Your task => From the first line to the last, print the data exactly as written.

Collected data entries:
———

-- pv_equiv track=rewrite | github.com/vgcman16/OpenNXT | tools/run_947_userdump_doctor.py | select_latest_probe_events
-- ===== SOURCE A (Python) =====
-- from typing import Any
--
-- def select_latest_probe_events(events: list[dict[str, Any]]) -> dict[str, Any]:
--     interesting = ("caller-guard-skip", "state-repair-applied", "state-checkpoint", "fault-family-match")
--     latest: dict[str, Any] = {}
--     for action in interesting:
--         for event in reversed(events):
--             if event.get("action") == action:
--                 latest[action] = event
--                 break
--     return latest
-- ===== SOURCE B (Python) =====
-- def select_latest_probe_events(events):
--     interesting = ("caller-guard-skip", "state-repair-applied", "state-checkpoint", "fault-family-match")
--     wanted = set(interesting)
--     latest = {}
--     for event in events:
--         action = event.get("action")
--         if action in wanted:
--             latest[action] = event
--     return {a: latest[a] for a in interesting if a in latest}
-- ===== Notes on version B (the rewrite author's own statement) =====
-- stated objective: simpler
-- what changed: Replaces four reverse scans (one per interesting action) with a single forward pass that overwrites latest[action] so the last occurrence wins, then emits the found actions in the declared order.
import Mathlib
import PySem

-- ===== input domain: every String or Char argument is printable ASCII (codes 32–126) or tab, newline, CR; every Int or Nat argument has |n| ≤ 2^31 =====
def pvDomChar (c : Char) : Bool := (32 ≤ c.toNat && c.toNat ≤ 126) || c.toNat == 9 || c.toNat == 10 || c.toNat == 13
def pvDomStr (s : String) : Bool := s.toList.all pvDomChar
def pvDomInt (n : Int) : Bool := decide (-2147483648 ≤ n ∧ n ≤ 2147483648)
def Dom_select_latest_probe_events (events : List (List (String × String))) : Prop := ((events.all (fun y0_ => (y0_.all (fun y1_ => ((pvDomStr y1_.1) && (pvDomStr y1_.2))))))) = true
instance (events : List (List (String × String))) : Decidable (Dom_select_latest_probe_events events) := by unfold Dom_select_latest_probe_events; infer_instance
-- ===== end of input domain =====

-- B replaces A's four reverse scans by one forward pass with overwrite (last wins); objective: simpler.

-- ===== PORT A =====
-- the tuple `interesting` (shared literal)
def pvInteresting : List String :=
  ["caller-guard-skip", "state-repair-applied", "state-checkpoint", "fault-family-match"]

-- A's inner loop: scan reversed(events), stop at the first event whose "action" is `action`
def pvScanRev (events : List (List (String × String))) (action : String) :
    Option (List (String × String)) :=
  events.reverse.find? (fun event => (PySem.Dict.mk event).get? "action" == some action)

def select_latest_probe_events (events : List (List (String × String))) :
    List (String × List (String × String)) :=
  (pvInteresting.foldl
    (fun (latest : PySem.Dict String (List (String × String))) action =>
      match pvScanRev events action with
      | some event => latest.insert action event
      | none => latest)
    PySem.Dict.empty).items

-- ===== PORT B =====
def select_latest_probe_events_alt (events : List (List (String × String))) :
    List (String × List (String × String)) :=
  let wanted : PySem.Set String := PySem.Set.ofList pvInteresting
  let latest : PySem.Dict String (List (String × String)) :=
    events.foldl
      (fun latest event =>
        match (PySem.Dict.mk event).get? "action" with
        | some action => if PySem.Set.contains wanted action then latest.insert action event else latest
        | none => latest)
      PySem.Dict.empty
  pvInteresting.filterMap (fun a => (latest.get? a).map (fun event => (a, event)))

-- ===== PRECONDITION & SPEC =====
def Spec_select_latest_probe_events (events : List (List (String × String))) (out : List (String × List (String × String))) : Prop := out = select_latest_probe_events_alt events
instance (events : List (List (String × String))) (out : List (String × List (String × String))) : Decidable (Spec_select_latest_probe_events events out) := by unfold Spec_select_latest_probe_events; infer_instance

-- ===== CLAIM (what is proved, stated in full; the proofs are below) =====
def Claim_equal_select_latest_probe_events : Prop := ∀ (events : List (List (String × String))), Dom_select_latest_probe_events events → Spec_select_latest_probe_events events (select_latest_probe_events events)

-- ===== LEMMAS AND PROOFS =====

-- B's dict lookup at an interesting action equals A's reverse scan (last writer wins)
theorem pvB_get (events : List (List (String × String)))
    (d : PySem.Dict String (List (String × String))) (a : String) (ha : a ∈ pvInteresting) :
    (events.foldl
      (fun latest event =>
        match (PySem.Dict.mk event).get? "action" with
        | some action => if PySem.Set.contains (PySem.Set.ofList pvInteresting) action then latest.insert action event else latest
        | none => latest) d).get? a
    = match pvScanRev events a with
      | some event => some event
      | none => d.get? a := by
  induction events generalizing d with
  | nil => simp [pvScanRev]
  | cons e es ih =>
    have hrev : (e :: es).reverse = es.reverse ++ [e] := by simp
    simp only [List.foldl_cons, ih, pvScanRev, hrev, List.find?_append]
    cases hs : es.reverse.find? (fun event => (PySem.Dict.mk event).get? "action" == some a) with
    | some ev => simp
    | none =>
      cases hg : (PySem.Dict.mk e).get? "action" with
      | none => simp [hg]
      | some b =>
        by_cases hb : b = a
        · subst hb
          simp [hg, ha, PySem.Dict.get?_insert_self]
        · by_cases hw : b ∈ pvInteresting
          · simp [hg, hb, hw, PySem.Dict.get?_insert, Ne.symm hb]
          · simp [hg, hb, hw]

-- A's insert-if-found fold over fresh distinct keys builds exactly the filterMap list
theorem pvA_items (f : String → Option (List (String × String))) :
    ∀ (ks : List String) (d : PySem.Dict String (List (String × String))),
      d.keys.Nodup → ks.Nodup → (∀ k ∈ ks, d.contains k = false) →
      (ks.foldl (fun latest a =>
          match f a with
          | some event => latest.insert a event
          | none => latest) d).items
      = d.items ++ ks.filterMap (fun a => (f a).map (fun event => (a, event))) := by
  intro ks
  induction ks with
  | nil => intro d _ _ _; simp
  | cons k ks ih =>
    intro d hd hks hfresh
    have hk : d.contains k = false := hfresh k (List.mem_cons_self ..)
    cases hf : f k with
    | none =>
      simp only [List.foldl_cons, hf, List.filterMap_cons, Option.map_none]
      exact ih d hd (List.nodup_cons.1 hks).2 (fun k' hk' => hfresh k' (List.mem_cons_of_mem _ hk'))
    | some ev =>
      simp only [List.foldl_cons, hf, List.filterMap_cons, Option.map_some]
      rw [ih (d.insert k ev) (PySem.Dict.nodup_keys_insert d k ev hd) (List.nodup_cons.1 hks).2]
      · rw [PySem.Dict.items_insert_of_not_contains d ev hk, List.append_assoc,
            List.singleton_append]
      · intro k' hk'
        have hne : k' ≠ k := by
          intro h; exact (List.nodup_cons.1 hks).1 (h ▸ hk')
        rw [PySem.Dict.contains_insert]
        simp [hne, hfresh k' (List.mem_cons_of_mem _ hk')]

-- ===== VERDICT (by name: the statement is the Claim_ definition above) =====
theorem select_latest_probe_events_spec : Claim_equal_select_latest_probe_events := by
  intro events _
  unfold Spec_select_latest_probe_events select_latest_probe_events select_latest_probe_events_alt
  rw [pvA_items (fun a => pvScanRev events a) pvInteresting PySem.Dict.empty
      (by simp) (by decide) (by simp)]
  rw [show (PySem.Dict.empty : PySem.Dict String (List (String × String))).items = [] from rfl,
      List.nil_append]
  apply List.filterMap_congr
  intro a ha
  rw [pvB_get events PySem.Dict.empty a ha]
  cases pvScanRev events a <;> simp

———

Output below =>
-- pv_equiv track=rewrite | github.com/vgcman16/OpenNXT | tools/run_947_userdump_doctor.py | select_latest_probe_events
-- ===== SOURCE A (Python) =====
-- from typing import Any
--
-- def select_latest_probe_events(events: list[dict[str, Any]]) -> dict[str, Any]:
--     interesting = ("caller-guard-skip", "state-repair-applied", "state-checkpoint", "fault-family-match")
--     latest: dict[str, Any] = {}
--     for action in interesting:
--         for event in reversed(events):
--             if event.get("action") == action:
--                 latest[action] = event
--                 break
--     return latest
-- ===== SOURCE B (Python) =====
-- def select_latest_probe_events(events):
--     interesting = ("caller-guard-skip", "state-repair-applied", "state-checkpoint", "fault-family-match")
--     wanted = set(interesting)
--     latest = {}
--     for event in events:
--         action = event.get("action")
--         if action in wanted:
--             latest[action] = event
--     return {a: latest[a] for a in interesting if a in latest}
-- ===== Notes on version B (the rewrite author's own statement) =====
-- stated objective: simpler
-- what changed: Replaces four reverse scans (one per interesting action) with a single forward pass that overwrites latest[action] so the last occurrence wins, then emits the found actions in the declared order.
import Mathlib
import PySem

-- ===== input domain: every String or Char argument is printable ASCII (codes 32–126) or tab, newline, CR; every Int or Nat argument has |n| ≤ 2^31 =====
def pvDomChar (c : Char) : Bool := (32 ≤ c.toNat && c.toNat ≤ 126) || c.toNat == 9 || c.toNat == 10 || c.toNat == 13
def pvDomStr (s : String) : Bool := s.toList.all pvDomChar
def pvDomInt (n : Int) : Bool := decide (-2147483648 ≤ n ∧ n ≤ 2147483648)
def Dom_select_latest_probe_events (events : List (List (String × String))) : Prop := ((events.all (fun y0_ => (y0_.all (fun y1_ => ((pvDomStr y1_.1) && (pvDomStr y1_.2))))))) = true
instance (events : List (List (String × String))) : Decidable (Dom_select_latest_probe_events events) := by unfold Dom_select_latest_probe_events; infer_instance
-- ===== end of input domain =====

-- B replaces A's four reverse scans by one forward pass with overwrite (last wins); objective: simpler.

-- ===== PORT A =====
-- the tuple `interesting` (shared literal)
def pvInteresting : List String :=
  ["caller-guard-skip", "state-repair-applied", "state-checkpoint", "fault-family-match"]

-- A's inner loop: scan reversed(events), stop at the first event whose "action" is `action`
def pvScanRev (events : List (List (String × String))) (action : String) :
    Option (List (String × String)) :=
  events.reverse.find? (fun event => (PySem.Dict.mk event).get? "action" == some action)

def select_latest_probe_events (events : List (List (String × String))) :
    List (String × List (String × String)) :=
  (pvInteresting.foldl
    (fun (latest : PySem.Dict String (List (String × String))) action =>
      match pvScanRev events action with
      | some event => latest.insert action event
      | none => latest)
    PySem.Dict.empty).items

-- ===== PORT B =====
def select_latest_probe_events_alt (events : List (List (String × String))) :
    List (String × List (String × String)) :=
  let wanted : PySem.Set String := PySem.Set.ofList pvInteresting
  let latest : PySem.Dict String (List (String × String)) :=
    events.foldl
      (fun latest event =>
        match (PySem.Dict.mk event).get? "action" with
        | some action => if PySem.Set.contains wanted action then latest.insert action event else latest
        | none => latest)
      PySem.Dict.empty
  pvInteresting.filterMap (fun a => (latest.get? a).map (fun event => (a, event)))

-- ===== PRECONDITION & SPEC =====
def Spec_select_latest_probe_events (events : List (List (String × String))) (out : List (String × List (String × String))) : Prop := out = select_latest_probe_events_alt events
instance (events : List (List (String × String))) (out : List (String × List (String × String))) : Decidable (Spec_select_latest_probe_events events out) := by unfold Spec_select_latest_probe_events; infer_instance

-- ===== CLAIM (what is proved, stated in full; the proofs are below) =====
def Claim_equal_select_latest_probe_events : Prop := ∀ (events : List (List (String × String))), Dom_select_latest_probe_events events → Spec_select_latest_probe_events events (select_latest_probe_events events)

-- ===== LEMMAS AND PROOFS =====

-- B's dict lookup at an interesting action equals A's reverse scan (last writer wins)
theorem pvB_get (events : List (List (String × String)))
    (d : PySem.Dict String (List (String × String))) (a : String) (ha : a ∈ pvInteresting) :
    (events.foldl
      (fun latest event =>
        match (PySem.Dict.mk event).get? "action" with
        | some action => if PySem.Set.contains (PySem.Set.ofList pvInteresting) action then latest.insert action event else latest
        | none => latest) d).get? a
    = match pvScanRev events a with
      | some event => some event
      | none => d.get? a := by
  induction events generalizing d with
  | nil => simp [pvScanRev]
  | cons e es ih =>
    have hrev : (e :: es).reverse = es.reverse ++ [e] := by simp
    simp only [List.foldl_cons, ih, pvScanRev, hrev, List.find?_append]
    cases hs : es.reverse.find? (fun event => (PySem.Dict.mk event).get? "action" == some a) with
    | some ev => simp
    | none =>
      cases hg : (PySem.Dict.mk e).get? "action" with
      | none => simp [hg]
      | some b =>
        by_cases hb : b = a
        · subst hb
          simp [hg, ha, PySem.Dict.get?_insert_self]
        · by_cases hw : b ∈ pvInteresting
          · simp [hg, hb, hw, PySem.Dict.get?_insert, Ne.symm hb]
          · simp [hg, hb, hw]

-- A's insert-if-found fold over fresh distinct keys builds exactly the filterMap list
theorem pvA_items (f : String → Option (List (String × String))) :
    ∀ (ks : List String) (d : PySem.Dict String (List (String × String))),
      d.keys.Nodup → ks.Nodup → (∀ k ∈ ks, d.contains k = false) →
      (ks.foldl (fun latest a =>
          match f a with
          | some event => latest.insert a event
          | none => latest) d).items
      = d.items ++ ks.filterMap (fun a => (f a).map (fun event => (a, event))) := by
  intro ks
  induction ks with
  | nil => intro d _ _ _; simp
  | cons k ks ih =>
    intro d hd hks hfresh
    have hk : d.contains k = false := hfresh k (List.mem_cons_self ..)
    cases hf : f k with
    | none =>
      simp only [List.foldl_cons, hf, List.filterMap_cons, Option.map_none]
      exact ih d hd (List.nodup_cons.1 hks).2 (fun k' hk' => hfresh k' (List.mem_cons_of_mem _ hk'))
    | some ev =>
      simp only [List.foldl_cons, hf, List.filterMap_cons, Option.map_some]
      rw [ih (d.insert k ev) (PySem.Dict.nodup_keys_insert d k ev hd) (List.nodup_cons.1 hks).2]
      · rw [PySem.Dict.items_insert_of_not_contains d ev hk, List.append_assoc,
            List.singleton_append]
      · intro k' hk'
        have hne : k' ≠ k := by
          intro h; exact (List.nodup_cons.1 hks).1 (h ▸ hk')
        rw [PySem.Dict.contains_insert]
        simp [hne, hfresh k' (List.mem_cons_of_mem _ hk')]

-- ===== VERDICT (by name: the statement is the Claim_ definition above) =====
theorem select_latest_probe_events_spec : Claim_equal_select_latest_probe_events := by
  intro events _
  unfold Spec_select_latest_probe_events select_latest_probe_events select_latest_probe_events_alt
  rw [pvA_items (fun a => pvScanRev events a) pvInteresting PySem.Dict.empty
      (by simp) (by decide) (by simp)]
  rw [show (PySem.Dict.empty : PySem.Dict String (List (String × String))).items = [] from rfl,
      List.nil_append]
  apply List.filterMap_congr
  intro a ha
  rw [pvB_get events PySem.Dict.empty a ha]
  cases pvScanRev events a <;> simp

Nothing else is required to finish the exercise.